[Saved entries]
>>>>

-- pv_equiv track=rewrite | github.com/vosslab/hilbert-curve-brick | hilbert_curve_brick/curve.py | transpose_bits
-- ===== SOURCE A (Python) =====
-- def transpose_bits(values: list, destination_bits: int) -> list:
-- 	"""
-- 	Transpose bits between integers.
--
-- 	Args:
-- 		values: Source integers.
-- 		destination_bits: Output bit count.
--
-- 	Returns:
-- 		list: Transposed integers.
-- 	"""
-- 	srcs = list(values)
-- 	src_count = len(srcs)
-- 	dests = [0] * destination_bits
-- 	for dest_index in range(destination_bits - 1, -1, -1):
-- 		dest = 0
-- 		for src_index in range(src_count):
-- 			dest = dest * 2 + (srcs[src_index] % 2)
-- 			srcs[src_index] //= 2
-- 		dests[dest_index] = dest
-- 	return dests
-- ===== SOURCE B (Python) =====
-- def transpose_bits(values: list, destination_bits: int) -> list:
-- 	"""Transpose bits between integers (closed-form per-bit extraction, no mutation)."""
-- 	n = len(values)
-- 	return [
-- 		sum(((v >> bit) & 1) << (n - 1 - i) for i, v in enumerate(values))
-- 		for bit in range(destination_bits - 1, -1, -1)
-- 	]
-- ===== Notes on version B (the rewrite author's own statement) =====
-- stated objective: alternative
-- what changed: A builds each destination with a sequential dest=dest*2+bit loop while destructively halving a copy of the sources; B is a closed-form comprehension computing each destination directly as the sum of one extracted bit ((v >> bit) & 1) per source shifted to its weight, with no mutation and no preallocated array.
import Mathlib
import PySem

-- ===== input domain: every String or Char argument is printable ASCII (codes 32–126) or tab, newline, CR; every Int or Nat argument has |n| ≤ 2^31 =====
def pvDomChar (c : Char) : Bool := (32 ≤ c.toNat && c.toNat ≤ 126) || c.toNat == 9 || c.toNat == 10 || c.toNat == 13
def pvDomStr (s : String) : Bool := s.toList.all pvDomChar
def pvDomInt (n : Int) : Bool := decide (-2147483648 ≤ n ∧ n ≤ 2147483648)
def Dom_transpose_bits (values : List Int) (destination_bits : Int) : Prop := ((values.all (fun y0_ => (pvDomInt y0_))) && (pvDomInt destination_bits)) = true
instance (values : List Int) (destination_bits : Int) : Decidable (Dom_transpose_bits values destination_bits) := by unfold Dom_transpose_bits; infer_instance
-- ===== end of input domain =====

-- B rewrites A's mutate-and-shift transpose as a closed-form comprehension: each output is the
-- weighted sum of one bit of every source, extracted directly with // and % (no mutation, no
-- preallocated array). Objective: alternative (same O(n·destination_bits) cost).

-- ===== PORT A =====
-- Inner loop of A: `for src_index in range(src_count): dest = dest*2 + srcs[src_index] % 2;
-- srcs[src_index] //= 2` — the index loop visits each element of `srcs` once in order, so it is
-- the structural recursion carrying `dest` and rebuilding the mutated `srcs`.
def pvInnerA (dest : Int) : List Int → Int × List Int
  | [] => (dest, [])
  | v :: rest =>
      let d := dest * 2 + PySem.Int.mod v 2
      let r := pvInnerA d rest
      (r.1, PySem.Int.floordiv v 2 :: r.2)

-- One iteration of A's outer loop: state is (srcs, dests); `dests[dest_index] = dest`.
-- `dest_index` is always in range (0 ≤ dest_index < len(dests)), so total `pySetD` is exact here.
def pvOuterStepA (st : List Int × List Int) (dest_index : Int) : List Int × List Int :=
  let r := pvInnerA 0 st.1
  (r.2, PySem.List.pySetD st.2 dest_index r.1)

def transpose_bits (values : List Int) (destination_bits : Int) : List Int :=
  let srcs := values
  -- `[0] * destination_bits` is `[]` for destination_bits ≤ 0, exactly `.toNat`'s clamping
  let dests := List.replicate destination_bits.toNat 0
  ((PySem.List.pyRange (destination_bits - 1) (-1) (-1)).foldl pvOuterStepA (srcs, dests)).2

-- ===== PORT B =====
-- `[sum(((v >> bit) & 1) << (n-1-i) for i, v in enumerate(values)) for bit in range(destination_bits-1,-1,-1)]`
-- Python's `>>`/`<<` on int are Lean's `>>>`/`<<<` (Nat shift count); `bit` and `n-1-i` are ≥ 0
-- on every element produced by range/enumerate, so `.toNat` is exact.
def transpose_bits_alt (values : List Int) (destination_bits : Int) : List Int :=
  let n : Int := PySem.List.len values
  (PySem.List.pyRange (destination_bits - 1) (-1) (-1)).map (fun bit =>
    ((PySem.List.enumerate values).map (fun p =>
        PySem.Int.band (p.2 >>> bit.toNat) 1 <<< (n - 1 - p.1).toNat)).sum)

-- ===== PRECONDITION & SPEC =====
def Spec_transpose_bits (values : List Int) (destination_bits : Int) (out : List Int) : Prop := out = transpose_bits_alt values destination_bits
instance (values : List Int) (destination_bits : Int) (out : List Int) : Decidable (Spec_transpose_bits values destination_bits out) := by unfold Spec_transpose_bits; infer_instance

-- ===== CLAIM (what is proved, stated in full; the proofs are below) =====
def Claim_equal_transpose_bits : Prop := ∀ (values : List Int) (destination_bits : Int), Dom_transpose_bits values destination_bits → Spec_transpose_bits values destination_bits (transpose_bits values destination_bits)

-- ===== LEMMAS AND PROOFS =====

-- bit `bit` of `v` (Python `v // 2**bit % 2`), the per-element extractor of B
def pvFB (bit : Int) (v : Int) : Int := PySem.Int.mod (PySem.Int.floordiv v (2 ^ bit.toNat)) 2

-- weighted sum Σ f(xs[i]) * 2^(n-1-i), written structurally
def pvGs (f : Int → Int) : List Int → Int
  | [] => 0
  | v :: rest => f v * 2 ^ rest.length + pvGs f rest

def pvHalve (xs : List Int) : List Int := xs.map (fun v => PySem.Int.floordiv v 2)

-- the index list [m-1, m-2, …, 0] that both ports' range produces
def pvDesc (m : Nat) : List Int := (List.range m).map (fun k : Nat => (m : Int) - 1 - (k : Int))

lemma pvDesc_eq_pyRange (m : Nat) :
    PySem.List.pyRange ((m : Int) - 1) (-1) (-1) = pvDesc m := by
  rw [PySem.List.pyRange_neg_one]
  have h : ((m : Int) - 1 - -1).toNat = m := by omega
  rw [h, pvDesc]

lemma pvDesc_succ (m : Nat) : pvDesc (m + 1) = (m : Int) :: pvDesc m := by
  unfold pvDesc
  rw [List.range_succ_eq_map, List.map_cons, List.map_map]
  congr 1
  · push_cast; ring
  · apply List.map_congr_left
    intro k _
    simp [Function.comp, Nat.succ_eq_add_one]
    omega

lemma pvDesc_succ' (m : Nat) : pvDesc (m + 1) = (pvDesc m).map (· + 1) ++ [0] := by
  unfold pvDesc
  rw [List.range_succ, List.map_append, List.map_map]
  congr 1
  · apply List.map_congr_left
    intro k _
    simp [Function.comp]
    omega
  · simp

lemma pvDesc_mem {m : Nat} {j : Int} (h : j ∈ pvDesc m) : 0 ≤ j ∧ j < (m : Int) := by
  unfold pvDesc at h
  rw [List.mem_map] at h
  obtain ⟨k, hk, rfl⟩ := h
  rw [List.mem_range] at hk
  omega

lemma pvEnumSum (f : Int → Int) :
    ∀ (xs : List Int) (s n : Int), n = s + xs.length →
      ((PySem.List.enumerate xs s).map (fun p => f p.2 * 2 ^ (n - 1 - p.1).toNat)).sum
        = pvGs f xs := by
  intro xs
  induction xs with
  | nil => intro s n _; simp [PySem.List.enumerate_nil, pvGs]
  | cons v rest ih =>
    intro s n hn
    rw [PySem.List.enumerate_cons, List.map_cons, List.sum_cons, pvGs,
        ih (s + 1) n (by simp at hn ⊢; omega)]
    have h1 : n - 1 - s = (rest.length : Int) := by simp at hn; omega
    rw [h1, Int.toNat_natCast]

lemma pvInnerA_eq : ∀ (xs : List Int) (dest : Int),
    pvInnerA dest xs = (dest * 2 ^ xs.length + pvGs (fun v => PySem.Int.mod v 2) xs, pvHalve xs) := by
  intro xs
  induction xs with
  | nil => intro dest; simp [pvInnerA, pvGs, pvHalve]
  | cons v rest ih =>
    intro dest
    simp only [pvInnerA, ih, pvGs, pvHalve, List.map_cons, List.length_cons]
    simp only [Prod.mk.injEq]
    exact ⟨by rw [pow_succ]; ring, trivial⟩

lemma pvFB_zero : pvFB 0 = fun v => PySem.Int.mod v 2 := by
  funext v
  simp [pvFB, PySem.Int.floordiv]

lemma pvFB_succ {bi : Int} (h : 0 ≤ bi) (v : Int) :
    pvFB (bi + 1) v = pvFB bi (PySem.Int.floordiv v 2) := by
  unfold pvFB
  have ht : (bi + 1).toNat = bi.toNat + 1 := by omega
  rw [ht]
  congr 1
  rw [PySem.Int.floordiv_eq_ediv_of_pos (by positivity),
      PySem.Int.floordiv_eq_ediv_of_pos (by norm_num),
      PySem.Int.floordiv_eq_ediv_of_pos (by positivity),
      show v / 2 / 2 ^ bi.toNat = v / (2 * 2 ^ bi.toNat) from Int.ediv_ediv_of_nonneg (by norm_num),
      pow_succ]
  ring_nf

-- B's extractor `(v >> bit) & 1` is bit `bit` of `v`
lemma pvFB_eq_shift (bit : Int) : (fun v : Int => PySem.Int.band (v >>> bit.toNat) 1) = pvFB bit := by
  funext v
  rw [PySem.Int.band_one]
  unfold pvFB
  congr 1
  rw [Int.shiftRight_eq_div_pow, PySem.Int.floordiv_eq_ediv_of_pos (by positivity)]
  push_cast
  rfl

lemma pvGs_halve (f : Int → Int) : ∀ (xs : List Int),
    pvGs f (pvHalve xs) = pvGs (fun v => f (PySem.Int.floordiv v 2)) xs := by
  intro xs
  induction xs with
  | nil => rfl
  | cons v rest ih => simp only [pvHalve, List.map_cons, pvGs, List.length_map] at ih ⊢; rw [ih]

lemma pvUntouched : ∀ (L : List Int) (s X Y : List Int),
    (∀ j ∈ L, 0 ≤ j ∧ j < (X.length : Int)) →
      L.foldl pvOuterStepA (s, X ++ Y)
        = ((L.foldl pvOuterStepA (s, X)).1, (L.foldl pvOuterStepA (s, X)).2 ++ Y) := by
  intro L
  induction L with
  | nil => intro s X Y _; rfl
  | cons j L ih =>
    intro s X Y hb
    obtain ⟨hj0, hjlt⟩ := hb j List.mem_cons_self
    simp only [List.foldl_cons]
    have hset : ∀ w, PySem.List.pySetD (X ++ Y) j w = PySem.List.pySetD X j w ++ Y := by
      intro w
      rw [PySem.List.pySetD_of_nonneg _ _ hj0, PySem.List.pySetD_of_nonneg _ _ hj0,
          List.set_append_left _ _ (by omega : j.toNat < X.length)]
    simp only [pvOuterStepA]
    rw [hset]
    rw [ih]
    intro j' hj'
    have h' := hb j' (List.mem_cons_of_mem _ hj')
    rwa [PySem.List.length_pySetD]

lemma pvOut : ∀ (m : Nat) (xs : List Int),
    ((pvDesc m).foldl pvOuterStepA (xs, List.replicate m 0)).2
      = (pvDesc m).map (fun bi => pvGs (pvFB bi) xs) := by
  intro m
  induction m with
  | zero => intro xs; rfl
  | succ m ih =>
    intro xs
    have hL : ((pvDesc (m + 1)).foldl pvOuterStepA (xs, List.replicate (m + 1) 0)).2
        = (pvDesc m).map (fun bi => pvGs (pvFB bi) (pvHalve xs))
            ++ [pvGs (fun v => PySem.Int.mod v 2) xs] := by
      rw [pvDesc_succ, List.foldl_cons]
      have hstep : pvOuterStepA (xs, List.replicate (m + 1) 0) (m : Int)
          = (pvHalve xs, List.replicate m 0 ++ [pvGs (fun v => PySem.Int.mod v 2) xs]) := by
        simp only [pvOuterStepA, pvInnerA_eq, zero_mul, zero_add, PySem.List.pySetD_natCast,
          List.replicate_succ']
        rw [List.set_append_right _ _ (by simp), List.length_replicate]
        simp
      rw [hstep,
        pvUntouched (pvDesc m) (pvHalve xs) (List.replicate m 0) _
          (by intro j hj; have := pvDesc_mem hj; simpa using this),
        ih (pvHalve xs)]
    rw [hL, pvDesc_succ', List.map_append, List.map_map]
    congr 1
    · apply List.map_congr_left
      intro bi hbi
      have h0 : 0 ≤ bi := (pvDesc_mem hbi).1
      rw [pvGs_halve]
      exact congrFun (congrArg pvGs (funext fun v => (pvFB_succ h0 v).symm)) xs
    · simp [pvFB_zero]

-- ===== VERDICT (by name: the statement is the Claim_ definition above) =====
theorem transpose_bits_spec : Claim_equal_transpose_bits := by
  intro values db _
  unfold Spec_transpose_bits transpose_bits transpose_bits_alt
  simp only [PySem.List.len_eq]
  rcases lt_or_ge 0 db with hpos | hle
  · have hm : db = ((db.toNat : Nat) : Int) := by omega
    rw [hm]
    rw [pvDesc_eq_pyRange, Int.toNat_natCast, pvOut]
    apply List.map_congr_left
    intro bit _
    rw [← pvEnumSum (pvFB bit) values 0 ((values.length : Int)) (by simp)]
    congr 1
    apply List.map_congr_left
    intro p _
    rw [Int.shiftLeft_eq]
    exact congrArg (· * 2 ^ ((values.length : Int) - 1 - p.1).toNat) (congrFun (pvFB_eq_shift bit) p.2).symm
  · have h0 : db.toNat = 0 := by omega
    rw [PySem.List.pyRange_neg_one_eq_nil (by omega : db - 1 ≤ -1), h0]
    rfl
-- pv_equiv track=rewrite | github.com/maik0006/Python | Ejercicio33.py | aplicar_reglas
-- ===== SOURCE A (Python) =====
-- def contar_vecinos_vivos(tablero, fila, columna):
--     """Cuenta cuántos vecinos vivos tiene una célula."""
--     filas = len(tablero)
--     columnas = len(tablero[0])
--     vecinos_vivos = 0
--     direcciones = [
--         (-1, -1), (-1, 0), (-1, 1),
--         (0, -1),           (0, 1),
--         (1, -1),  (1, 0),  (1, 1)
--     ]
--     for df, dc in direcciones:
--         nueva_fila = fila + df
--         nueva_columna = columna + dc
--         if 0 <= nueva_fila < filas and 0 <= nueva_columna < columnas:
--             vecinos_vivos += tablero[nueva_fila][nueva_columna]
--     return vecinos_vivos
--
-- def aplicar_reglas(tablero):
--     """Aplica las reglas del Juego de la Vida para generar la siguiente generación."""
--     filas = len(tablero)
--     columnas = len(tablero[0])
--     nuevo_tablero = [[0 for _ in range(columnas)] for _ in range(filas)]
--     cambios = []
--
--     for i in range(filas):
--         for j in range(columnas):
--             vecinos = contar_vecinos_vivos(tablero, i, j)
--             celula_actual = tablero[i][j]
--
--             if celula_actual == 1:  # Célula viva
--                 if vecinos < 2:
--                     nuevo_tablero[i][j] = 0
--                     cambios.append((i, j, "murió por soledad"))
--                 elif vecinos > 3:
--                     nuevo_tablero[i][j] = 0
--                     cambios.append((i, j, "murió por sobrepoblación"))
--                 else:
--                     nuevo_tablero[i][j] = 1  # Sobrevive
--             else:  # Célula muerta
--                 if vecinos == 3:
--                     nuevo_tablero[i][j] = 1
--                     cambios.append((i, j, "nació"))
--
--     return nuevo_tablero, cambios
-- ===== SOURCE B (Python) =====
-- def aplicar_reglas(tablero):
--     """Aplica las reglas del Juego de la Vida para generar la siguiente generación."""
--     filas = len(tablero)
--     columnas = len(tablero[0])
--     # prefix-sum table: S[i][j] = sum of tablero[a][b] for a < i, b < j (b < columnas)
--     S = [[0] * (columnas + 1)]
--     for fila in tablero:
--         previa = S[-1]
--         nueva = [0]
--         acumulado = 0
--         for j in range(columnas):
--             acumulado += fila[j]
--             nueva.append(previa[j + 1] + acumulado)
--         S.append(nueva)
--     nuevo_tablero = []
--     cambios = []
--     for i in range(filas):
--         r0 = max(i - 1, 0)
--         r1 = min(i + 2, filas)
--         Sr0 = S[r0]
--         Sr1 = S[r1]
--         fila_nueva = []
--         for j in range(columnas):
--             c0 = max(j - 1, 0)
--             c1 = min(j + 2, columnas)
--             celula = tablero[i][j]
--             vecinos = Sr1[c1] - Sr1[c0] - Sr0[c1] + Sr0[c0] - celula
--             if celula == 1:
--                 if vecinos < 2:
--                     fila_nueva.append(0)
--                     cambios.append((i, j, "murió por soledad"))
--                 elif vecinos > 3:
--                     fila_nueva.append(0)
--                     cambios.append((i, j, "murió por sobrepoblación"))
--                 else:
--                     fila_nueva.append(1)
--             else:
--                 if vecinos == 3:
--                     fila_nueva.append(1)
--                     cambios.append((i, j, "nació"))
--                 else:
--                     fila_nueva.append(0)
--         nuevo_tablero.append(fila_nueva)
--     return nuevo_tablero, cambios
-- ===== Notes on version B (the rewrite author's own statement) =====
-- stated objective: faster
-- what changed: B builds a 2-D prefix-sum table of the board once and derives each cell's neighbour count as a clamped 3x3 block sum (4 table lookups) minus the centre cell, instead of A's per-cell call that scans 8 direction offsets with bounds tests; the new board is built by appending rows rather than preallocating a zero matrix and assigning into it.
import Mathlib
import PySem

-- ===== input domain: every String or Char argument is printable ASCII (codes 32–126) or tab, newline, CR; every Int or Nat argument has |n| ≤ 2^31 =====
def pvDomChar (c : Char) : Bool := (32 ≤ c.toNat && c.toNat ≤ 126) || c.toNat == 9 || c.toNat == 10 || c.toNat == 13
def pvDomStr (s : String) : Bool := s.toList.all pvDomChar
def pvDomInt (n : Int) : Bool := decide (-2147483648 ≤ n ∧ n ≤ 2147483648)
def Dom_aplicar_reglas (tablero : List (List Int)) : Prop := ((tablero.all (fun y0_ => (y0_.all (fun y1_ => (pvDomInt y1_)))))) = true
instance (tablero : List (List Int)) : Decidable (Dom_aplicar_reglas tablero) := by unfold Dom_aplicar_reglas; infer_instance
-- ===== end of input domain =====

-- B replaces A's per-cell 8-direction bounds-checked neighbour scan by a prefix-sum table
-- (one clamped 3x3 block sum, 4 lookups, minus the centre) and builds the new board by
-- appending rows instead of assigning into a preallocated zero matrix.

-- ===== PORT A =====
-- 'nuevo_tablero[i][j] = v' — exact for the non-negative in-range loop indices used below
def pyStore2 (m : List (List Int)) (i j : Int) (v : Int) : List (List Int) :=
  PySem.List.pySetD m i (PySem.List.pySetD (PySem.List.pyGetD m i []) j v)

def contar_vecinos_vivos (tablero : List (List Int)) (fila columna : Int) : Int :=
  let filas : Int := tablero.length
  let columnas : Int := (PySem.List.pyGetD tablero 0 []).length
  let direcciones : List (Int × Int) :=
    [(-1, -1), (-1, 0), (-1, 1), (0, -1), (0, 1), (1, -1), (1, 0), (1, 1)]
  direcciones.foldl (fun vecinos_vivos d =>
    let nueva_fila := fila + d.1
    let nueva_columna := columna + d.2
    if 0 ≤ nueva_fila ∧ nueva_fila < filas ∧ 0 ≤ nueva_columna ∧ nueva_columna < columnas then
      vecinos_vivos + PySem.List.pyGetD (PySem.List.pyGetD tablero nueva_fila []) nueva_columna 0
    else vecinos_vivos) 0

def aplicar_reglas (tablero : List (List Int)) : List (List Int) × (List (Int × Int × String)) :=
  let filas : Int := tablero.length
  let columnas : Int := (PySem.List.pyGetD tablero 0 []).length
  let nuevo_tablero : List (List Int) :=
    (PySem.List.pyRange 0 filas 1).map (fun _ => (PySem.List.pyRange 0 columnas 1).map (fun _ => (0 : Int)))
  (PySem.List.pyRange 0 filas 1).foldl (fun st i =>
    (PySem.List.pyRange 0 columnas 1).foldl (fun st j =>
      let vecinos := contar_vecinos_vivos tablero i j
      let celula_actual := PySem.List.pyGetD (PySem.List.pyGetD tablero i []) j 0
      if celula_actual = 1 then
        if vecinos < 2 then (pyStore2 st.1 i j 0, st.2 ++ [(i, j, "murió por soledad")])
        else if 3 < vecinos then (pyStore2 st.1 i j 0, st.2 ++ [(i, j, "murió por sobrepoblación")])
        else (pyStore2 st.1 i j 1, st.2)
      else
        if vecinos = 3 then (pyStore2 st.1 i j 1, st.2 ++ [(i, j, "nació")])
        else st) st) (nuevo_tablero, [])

<<<<

What you should do: Return exactly, and only, the lines above starting at the line that contains "-- 'nuevo_tablero[i][j] = v'" and ending at the line that contains "def contar_vecinos_vivos (tablero".

Reply to the task:
-- 'nuevo_tablero[i][j] = v' — exact for the non-negative in-range loop indices used below
def pyStore2 (m : List (List Int)) (i j : Int) (v : Int) : List (List Int) :=
  PySem.List.pySetD m i (PySem.List.pySetD (PySem.List.pyGetD m i []) j v)

def contar_vecinos_vivos (tablero : List (List Int)) (fila columna : Int) : Int :=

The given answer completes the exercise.